** THE DATA follows **

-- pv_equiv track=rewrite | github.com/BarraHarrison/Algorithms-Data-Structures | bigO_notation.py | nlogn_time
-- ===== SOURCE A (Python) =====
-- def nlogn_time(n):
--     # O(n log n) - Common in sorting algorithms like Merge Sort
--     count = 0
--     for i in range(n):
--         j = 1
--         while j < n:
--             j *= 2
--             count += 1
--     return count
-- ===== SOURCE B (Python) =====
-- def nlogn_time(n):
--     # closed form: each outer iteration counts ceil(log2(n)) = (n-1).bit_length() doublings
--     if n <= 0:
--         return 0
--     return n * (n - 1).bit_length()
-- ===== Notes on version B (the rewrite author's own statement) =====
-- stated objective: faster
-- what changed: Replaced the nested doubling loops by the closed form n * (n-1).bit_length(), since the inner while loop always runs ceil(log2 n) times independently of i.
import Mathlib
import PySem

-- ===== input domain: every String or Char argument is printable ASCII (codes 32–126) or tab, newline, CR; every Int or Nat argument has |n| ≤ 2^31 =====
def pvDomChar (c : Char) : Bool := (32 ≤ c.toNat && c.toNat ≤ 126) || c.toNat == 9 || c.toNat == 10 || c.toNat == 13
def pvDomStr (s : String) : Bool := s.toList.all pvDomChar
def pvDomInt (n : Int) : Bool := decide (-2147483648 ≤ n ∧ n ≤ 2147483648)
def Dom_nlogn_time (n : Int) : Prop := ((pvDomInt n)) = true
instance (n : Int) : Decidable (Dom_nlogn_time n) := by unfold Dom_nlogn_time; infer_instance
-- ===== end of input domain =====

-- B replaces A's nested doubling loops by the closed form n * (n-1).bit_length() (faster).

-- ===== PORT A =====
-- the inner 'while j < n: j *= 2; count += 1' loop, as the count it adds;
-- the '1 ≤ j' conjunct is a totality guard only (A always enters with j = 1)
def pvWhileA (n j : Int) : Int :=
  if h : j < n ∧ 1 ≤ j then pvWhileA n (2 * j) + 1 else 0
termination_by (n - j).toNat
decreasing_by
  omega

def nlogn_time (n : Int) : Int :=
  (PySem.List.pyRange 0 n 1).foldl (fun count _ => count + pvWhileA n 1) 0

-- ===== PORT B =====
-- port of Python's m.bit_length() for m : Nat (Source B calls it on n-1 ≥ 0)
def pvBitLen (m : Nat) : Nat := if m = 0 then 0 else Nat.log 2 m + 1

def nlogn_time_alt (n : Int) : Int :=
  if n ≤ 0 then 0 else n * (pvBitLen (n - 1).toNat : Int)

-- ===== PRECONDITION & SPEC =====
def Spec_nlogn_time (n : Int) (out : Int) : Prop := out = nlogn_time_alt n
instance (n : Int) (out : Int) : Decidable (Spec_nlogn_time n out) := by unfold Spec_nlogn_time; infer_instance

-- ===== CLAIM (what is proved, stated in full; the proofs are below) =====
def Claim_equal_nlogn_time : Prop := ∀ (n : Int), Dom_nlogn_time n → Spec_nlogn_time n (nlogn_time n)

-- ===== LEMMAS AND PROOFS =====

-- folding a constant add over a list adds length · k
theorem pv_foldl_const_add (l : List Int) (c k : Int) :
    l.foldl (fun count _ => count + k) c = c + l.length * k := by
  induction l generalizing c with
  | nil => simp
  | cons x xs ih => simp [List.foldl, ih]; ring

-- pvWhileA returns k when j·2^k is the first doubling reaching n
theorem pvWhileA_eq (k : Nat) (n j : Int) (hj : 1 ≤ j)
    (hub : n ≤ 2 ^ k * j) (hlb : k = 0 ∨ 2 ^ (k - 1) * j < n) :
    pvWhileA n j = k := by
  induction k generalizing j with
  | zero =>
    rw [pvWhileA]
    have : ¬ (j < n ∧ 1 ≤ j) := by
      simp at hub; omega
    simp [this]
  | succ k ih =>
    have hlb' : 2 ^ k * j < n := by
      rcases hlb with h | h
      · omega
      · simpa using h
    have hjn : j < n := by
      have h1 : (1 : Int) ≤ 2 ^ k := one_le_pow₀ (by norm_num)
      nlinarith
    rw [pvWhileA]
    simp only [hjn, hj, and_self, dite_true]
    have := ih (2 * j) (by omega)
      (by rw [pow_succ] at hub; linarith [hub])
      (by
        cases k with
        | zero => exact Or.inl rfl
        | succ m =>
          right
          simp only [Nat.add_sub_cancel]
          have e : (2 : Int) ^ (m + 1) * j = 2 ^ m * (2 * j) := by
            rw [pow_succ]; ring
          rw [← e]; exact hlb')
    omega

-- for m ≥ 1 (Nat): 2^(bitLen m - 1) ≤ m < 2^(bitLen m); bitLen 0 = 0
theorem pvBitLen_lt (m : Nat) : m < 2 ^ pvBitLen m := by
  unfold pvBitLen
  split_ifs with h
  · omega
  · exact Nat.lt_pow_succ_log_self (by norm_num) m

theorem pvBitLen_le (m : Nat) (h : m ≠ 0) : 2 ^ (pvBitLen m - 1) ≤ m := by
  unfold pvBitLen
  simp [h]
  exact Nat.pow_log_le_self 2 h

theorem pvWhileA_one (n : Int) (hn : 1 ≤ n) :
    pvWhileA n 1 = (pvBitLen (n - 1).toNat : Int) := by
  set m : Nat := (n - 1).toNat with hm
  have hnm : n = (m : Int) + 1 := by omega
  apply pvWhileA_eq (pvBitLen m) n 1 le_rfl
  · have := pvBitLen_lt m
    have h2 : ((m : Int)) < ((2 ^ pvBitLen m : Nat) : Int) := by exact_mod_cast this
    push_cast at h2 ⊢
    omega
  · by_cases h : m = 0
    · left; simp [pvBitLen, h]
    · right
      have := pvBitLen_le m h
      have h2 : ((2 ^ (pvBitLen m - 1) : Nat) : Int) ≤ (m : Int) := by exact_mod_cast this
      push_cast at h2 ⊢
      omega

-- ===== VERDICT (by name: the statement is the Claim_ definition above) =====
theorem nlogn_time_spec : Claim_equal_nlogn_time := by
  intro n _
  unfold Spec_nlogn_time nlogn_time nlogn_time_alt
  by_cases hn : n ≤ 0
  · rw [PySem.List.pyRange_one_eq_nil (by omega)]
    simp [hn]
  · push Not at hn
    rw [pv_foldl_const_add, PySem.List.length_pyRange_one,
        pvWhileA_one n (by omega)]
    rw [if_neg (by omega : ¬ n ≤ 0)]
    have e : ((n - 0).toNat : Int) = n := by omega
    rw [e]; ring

** End of THE DATA **
** THE DATA follows **

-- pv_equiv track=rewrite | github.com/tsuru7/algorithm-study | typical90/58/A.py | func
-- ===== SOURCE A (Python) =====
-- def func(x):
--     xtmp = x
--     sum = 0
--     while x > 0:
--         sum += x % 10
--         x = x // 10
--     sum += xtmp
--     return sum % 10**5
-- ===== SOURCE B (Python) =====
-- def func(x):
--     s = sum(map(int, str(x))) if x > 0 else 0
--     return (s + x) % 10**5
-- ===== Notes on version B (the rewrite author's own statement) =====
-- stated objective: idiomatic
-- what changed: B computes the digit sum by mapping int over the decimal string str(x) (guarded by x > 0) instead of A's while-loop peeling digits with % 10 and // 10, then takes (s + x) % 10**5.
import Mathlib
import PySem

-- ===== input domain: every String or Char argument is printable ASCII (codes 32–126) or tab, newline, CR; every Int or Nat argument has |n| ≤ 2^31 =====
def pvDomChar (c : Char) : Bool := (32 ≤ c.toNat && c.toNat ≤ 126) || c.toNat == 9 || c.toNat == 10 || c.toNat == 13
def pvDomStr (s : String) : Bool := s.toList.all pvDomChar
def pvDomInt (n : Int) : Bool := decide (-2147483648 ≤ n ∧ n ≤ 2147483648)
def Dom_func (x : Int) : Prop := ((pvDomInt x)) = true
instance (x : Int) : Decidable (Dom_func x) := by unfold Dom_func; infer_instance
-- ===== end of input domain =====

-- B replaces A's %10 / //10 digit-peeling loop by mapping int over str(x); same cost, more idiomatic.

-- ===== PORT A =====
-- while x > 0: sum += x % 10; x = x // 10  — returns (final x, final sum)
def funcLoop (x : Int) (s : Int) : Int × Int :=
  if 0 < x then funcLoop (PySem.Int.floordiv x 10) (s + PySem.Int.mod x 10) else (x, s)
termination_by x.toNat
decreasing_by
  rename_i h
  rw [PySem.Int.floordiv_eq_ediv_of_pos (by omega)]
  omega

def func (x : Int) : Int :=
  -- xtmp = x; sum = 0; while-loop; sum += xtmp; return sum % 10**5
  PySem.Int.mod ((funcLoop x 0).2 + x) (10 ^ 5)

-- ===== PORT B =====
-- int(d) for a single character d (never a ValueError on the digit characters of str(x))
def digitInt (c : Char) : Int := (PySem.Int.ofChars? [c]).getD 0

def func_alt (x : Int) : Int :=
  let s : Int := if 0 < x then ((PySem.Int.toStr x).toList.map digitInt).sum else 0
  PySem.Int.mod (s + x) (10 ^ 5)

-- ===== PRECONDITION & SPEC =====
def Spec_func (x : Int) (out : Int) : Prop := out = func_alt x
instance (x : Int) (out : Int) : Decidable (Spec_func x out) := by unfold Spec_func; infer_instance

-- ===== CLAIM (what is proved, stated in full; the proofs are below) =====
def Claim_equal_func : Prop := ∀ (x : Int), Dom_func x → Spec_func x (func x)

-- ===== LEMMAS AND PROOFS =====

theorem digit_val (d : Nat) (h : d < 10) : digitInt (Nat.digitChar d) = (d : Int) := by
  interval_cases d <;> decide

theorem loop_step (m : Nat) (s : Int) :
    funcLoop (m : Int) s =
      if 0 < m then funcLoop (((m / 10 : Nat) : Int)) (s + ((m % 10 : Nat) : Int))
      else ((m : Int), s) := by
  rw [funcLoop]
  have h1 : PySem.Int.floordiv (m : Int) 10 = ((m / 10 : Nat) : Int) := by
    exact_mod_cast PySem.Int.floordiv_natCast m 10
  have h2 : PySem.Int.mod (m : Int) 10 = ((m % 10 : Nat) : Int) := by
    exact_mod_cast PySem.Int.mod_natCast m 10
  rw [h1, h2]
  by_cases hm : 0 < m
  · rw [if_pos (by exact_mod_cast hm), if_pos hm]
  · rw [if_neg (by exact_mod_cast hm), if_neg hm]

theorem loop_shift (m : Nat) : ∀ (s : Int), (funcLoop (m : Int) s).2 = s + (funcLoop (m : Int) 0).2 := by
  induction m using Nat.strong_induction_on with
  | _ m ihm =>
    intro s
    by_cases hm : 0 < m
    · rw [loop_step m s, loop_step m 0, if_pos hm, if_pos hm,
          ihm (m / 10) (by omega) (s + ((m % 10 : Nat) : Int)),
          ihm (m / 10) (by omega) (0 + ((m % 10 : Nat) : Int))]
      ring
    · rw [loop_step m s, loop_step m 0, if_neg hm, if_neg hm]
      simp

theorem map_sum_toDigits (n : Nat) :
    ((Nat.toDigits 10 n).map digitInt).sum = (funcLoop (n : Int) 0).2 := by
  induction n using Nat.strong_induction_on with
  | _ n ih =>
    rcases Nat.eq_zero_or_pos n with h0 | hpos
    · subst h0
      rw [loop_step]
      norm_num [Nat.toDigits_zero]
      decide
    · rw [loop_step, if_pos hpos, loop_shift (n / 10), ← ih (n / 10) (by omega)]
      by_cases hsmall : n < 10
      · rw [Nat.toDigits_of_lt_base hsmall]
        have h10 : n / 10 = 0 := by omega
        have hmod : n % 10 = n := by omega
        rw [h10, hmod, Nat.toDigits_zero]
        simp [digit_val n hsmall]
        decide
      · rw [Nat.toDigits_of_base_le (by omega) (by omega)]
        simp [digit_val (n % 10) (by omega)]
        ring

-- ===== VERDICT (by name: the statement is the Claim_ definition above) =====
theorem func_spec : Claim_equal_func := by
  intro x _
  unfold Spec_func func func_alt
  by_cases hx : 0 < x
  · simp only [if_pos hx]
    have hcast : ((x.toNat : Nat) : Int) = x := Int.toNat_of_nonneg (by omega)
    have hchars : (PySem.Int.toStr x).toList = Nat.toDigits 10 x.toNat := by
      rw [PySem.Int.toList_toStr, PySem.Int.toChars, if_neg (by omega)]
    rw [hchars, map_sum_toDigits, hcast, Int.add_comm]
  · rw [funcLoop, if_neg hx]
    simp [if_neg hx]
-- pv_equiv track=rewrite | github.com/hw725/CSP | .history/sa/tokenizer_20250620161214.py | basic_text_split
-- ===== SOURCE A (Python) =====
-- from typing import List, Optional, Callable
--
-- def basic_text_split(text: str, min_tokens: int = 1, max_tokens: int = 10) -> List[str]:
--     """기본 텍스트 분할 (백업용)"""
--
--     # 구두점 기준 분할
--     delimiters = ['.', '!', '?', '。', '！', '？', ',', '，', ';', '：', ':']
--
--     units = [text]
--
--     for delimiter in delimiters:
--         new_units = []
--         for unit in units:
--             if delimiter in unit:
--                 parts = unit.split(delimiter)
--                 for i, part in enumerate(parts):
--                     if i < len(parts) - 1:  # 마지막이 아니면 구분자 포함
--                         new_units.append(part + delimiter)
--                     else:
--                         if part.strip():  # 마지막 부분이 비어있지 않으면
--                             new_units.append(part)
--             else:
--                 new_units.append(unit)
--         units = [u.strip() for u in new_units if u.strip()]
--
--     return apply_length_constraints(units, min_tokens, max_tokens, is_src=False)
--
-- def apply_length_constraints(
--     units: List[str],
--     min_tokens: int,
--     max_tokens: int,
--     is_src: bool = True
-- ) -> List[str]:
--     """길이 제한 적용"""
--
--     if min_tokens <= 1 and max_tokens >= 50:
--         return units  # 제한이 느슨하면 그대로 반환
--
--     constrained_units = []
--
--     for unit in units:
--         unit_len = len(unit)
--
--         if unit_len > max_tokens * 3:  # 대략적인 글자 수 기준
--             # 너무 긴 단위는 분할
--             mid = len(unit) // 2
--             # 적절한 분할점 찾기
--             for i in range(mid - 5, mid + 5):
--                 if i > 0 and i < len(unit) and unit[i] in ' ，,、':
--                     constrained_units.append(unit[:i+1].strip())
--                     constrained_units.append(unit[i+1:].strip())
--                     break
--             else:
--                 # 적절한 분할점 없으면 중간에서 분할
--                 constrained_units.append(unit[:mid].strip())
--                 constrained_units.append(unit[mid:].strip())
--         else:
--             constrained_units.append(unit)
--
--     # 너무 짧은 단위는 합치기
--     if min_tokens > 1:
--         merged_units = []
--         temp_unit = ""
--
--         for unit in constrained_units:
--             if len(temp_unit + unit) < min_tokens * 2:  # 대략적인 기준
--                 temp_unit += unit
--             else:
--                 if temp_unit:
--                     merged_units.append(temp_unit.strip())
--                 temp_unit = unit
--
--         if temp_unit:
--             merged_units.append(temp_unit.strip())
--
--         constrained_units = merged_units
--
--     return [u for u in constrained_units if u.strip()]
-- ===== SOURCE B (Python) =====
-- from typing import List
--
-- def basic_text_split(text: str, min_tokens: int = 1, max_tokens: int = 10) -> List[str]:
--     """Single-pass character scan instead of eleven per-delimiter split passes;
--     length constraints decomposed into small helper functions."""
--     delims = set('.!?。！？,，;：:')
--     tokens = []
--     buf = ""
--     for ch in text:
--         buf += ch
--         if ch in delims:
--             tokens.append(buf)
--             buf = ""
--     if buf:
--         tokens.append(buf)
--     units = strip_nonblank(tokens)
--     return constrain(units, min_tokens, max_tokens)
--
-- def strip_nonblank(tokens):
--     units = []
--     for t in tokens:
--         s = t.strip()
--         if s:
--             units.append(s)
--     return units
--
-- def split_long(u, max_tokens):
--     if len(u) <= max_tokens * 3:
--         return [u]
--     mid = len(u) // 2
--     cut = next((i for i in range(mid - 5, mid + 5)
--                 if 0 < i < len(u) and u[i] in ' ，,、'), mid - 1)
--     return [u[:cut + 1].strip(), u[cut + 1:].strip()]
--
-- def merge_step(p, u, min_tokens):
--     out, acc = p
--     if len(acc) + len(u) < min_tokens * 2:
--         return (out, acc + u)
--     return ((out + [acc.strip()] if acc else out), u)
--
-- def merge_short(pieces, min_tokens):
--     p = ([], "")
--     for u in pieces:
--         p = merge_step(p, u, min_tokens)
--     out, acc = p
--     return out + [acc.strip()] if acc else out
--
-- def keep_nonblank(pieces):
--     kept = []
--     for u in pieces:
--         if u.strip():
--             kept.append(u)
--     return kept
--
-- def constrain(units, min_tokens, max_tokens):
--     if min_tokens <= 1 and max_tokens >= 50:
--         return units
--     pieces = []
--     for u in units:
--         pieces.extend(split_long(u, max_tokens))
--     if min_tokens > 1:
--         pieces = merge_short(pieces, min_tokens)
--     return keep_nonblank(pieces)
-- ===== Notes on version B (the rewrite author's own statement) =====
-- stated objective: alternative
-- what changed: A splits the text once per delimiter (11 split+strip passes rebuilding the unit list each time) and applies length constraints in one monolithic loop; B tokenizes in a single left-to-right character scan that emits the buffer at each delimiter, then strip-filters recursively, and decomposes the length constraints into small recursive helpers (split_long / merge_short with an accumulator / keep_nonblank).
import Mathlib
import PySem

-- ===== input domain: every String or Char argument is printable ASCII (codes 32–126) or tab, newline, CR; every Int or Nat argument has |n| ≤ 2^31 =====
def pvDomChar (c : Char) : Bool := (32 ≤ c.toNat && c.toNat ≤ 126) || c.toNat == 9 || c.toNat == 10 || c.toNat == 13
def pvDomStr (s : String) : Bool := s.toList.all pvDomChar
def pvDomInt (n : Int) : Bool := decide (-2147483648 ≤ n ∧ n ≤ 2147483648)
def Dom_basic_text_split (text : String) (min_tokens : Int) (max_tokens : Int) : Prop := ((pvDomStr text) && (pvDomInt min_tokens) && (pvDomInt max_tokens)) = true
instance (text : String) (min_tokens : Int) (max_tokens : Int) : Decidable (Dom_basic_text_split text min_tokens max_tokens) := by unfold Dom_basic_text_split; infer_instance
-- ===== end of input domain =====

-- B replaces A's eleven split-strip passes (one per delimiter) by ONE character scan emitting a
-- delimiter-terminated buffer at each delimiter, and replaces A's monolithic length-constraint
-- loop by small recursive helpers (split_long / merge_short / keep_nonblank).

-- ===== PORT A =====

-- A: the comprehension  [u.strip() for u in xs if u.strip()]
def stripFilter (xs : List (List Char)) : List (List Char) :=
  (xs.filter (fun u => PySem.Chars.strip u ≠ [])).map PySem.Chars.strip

** End of THE DATA **

» WHAT YOU ARE ASKED TO DO
In the records above, some lines hold the word "passes". Say how many, and nothing more.

» YOUR RESPONSE
3